» WHAT THE EXERCISE ASKS
Quote exactly, and only, the lines of the material below from the line with "let g := pvVal" through the line with "def Pre_popGenres (sDictionary".

───── DATA SHOWN

-- pv_equiv track=rewrite | github.com/BorenaK/Library_Software | library_one.py | popGenres
-- ===== SOURCE A (Python) =====
-- def popGenres(sDictionary):
--     '''
--     Creates dicitonaries for the most popular genres and subgenres based on the sorted sDictionary from year 2019
--     returns: genres - the dictionary for the most popular genres
--              subgenres - dictionary for the most popular subgenres
--     '''
--     genres = []
--     subgenres = []
--
--     for key, value in sDictionary.items():
--         genres.append(value['Genre'])
--         subgenres.append(value['SubGenre'])
--
--     countDictionary = {}                             #genre dictionary
--     for element in genres:
--         if element not in countDictionary.keys():
--             countDictionary[element] = 1             #create key and assign on to the value
--         else:
--             countDictionary[element] += 1            #adds 1 to the value if key is already there
--
--     countDictionarySub = {}                          #subgenre dictionary
--     for element in subgenres:
--         if element not in countDictionarySub.keys(): # works as above for genres
--             countDictionarySub[element] = 1
--         else:
--             countDictionarySub[element] += 1
--
--
--     return countDictionary, countDictionarySub
-- ===== SOURCE B (Python) =====
-- def popGenres(sDictionary):
--     # Single fused pass over the values: count genres and subgenres directly,
--     # without building the two intermediate lists.
--     genres = {}
--     subgenres = {}
--     for value in sDictionary.values():
--         g = value['Genre']
--         s = value['SubGenre']
--         genres[g] = genres.get(g, 0) + 1
--         subgenres[s] = subgenres.get(s, 0) + 1
--     return genres, subgenres
-- ===== Notes on version B (the rewrite author's own statement) =====
-- stated objective: simpler
-- what changed: A's three passes (collect genre list, collect subgenre list, then a counting loop per list with a membership test) are fused into one pass over the values that increments two dicts via get(k,0)+1, eliminating both intermediate lists.
import Mathlib
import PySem

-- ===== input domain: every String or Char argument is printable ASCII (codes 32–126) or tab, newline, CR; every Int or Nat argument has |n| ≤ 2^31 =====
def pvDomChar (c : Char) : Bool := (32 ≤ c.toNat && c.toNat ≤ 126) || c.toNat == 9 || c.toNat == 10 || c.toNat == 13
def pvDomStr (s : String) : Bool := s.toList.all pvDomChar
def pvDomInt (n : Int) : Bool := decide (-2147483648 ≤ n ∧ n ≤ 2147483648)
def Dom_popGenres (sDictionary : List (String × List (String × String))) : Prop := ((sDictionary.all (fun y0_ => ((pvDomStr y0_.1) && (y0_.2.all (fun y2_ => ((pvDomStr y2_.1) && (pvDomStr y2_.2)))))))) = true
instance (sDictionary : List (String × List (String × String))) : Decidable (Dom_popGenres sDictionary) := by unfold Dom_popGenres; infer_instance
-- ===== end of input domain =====

-- B fuses A's three passes (two list-building loops plus a counting loop each) into one
-- pass over the values that increments two dicts directly; objective: simpler.


-- shared primitive: value['Genre'] / value['SubGenre'] — Python raises KeyError when the
-- key is absent; Pre_popGenres excludes exactly those inputs, so the "" default is never hit there
def pvVal (v : List (String × String)) (k : String) : String :=
  (PySem.Dict.ofList v).getD k ""

-- ===== PORT A =====
-- the two identical counting loops of A (membership test, then insert 1 or += 1)
def pvCount (xs : List String) : PySem.Dict String Int :=
  xs.foldl (fun d e =>
    if d.contains e = false then d.insert e 1 else d.modify e 0 (· + 1))
    PySem.Dict.empty

def popGenres (sDictionary : List (String × List (String × String))) : (List (String × Int)) × (List (String × Int)) :=
  let genres := sDictionary.foldl (fun acc kv => acc ++ [pvVal kv.2 "Genre"]) []
  let subgenres := sDictionary.foldl (fun acc kv => acc ++ [pvVal kv.2 "SubGenre"]) []
  ((pvCount genres).items, (pvCount subgenres).items)

-- ===== PORT B =====
def popGenres_alt (sDictionary : List (String × List (String × String))) : (List (String × Int)) × (List (String × Int)) :=
  let p := sDictionary.foldl
    (fun (p : PySem.Dict String Int × PySem.Dict String Int) kv =>
      let g := pvVal kv.2 "Genre"
      let s := pvVal kv.2 "SubGenre"
      (p.1.insert g (p.1.getD g 0 + 1), p.2.insert s (p.2.getD s 0 + 1)))
    (PySem.Dict.empty, PySem.Dict.empty)
  (p.1.items, p.2.items)

-- ===== PRECONDITION & SPEC =====
-- Pre_ excludes exactly the inputs where some value dict lacks 'Genre' or 'SubGenre',
-- on which the Python A raises KeyError.
def Pre_popGenres (sDictionary : List (String × List (String × String))) : Prop :=
  ∀ kv ∈ sDictionary, (PySem.Dict.ofList kv.2).contains "Genre" = true ∧
                      (PySem.Dict.ofList kv.2).contains "SubGenre" = true
instance (sDictionary : List (String × List (String × String))) : Decidable (Pre_popGenres sDictionary) := by unfold Pre_popGenres; infer_instance

def pvWitness_popGenres : (List (String × List (String × String))) :=
  [("b1", [("Genre", "Fiction"), ("SubGenre", "Crime")]),
   ("b2", [("Genre", "Fiction"), ("SubGenre", "Fantasy")])]

def Spec_popGenres (sDictionary : List (String × List (String × String))) (out : (List (String × Int)) × (List (String × Int))) : Prop := out = popGenres_alt sDictionary
instance (sDictionary : List (String × List (String × String))) (out : (List (String × Int)) × (List (String × Int))) : Decidable (Spec_popGenres sDictionary out) := by unfold Spec_popGenres; infer_instance

-- ===== CLAIM (what is proved, stated in full; the proofs are below) =====
def Claim_equal_popGenres : Prop := ∀ (sDictionary : List (String × List (String × String))), Dom_popGenres sDictionary → Pre_popGenres sDictionary → Spec_popGenres sDictionary (popGenres sDictionary)

-- ===== LEMMAS AND PROOFS =====

-- A's list-building loop is map
theorem foldl_append_singleton {α β : Type} (f : α → β) :
    ∀ (l : List α) (acc : List β),
      l.foldl (fun a kv => a ++ [f kv]) acc = acc ++ l.map f := by
  intro l
  induction l with
  | nil => simp
  | cons x xs ih => intro acc; simp [List.foldl_cons, ih]

-- A's counting step is the counter step
theorem stepA_eq_modify (d : PySem.Dict String Int) (x : String) :
    (if d.contains x = false then d.insert x 1 else d.modify x 0 (· + 1)) =
      d.modify x 0 (· + 1) := by
  by_cases h : d.contains x = false
  · simp [h, PySem.Dict.modify, PySem.Dict.getD_of_not_contains d 0 h]
  · simp [h]

theorem pvCount_eq_counter (xs : List String) :
    pvCount xs = PySem.Dict.counter xs := by
  unfold pvCount
  rw [show (fun (d : PySem.Dict String Int) e =>
        if d.contains e = false then d.insert e 1 else d.modify e 0 (· + 1)) =
      (fun d e => d.modify e 0 (· + 1)) from funext fun d => funext fun e => stepA_eq_modify d e]
  rw [PySem.Dict.counter_eq_foldl]

-- B's fused pair fold splits into two independent folds
theorem foldl_pair_split {α β γ : Type} (f : β → α → β) (g : γ → α → γ) :
    ∀ (l : List α) (b : β) (c : γ),
      l.foldl (fun p kv => (f p.1 kv, g p.2 kv)) (b, c) = (l.foldl f b, l.foldl g c) := by
  intro l
  induction l with
  | nil => simp
  | cons x xs ih => intro b c; simp [List.foldl_cons, ih]

-- B's per-dict fold over the pairs equals the counter of the extracted key list
theorem fused_eq_counter (key : String) (s : List (String × List (String × String))) :
    s.foldl (fun (d : PySem.Dict String Int) kv =>
        d.insert (pvVal kv.2 key) (d.getD (pvVal kv.2 key) 0 + 1)) PySem.Dict.empty
      = PySem.Dict.counter (s.map (fun kv => pvVal kv.2 key)) := by
  rw [← PySem.Dict.foldl_insert_getD_add_one_eq_counter, List.foldl_map]

-- ===== VERDICT (by name: the statement is the Claim_ definition above) =====
theorem popGenres_spec : Claim_equal_popGenres := by
  intro s _ _
  show popGenres s = popGenres_alt s
  unfold popGenres popGenres_alt
  dsimp only
  rw [foldl_append_singleton (fun kv => pvVal kv.2 "Genre") s [],
      foldl_append_singleton (fun kv => pvVal kv.2 "SubGenre") s [],
      foldl_pair_split (fun (d : PySem.Dict String Int) kv => d.insert (pvVal kv.2 "Genre") (d.getD (pvVal kv.2 "Genre") 0 + 1))
        (fun (d : PySem.Dict String Int) kv => d.insert (pvVal kv.2 "SubGenre") (d.getD (pvVal kv.2 "SubGenre") 0 + 1))
        s PySem.Dict.empty PySem.Dict.empty,
      pvCount_eq_counter, pvCount_eq_counter]
  dsimp only
  rw [List.nil_append, List.nil_append, fused_eq_counter "Genre" s, fused_eq_counter "SubGenre" s]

──────────

» ANSWER BOX
      let g := pvVal kv.2 "Genre"
      let s := pvVal kv.2 "SubGenre"
      (p.1.insert g (p.1.getD g 0 + 1), p.2.insert s (p.2.getD s 0 + 1)))
    (PySem.Dict.empty, PySem.Dict.empty)
  (p.1.items, p.2.items)

-- ===== PRECONDITION & SPEC =====
-- Pre_ excludes exactly the inputs where some value dict lacks 'Genre' or 'SubGenre',
-- on which the Python A raises KeyError.
def Pre_popGenres (sDictionary : List (String × List (String × String))) : Prop :=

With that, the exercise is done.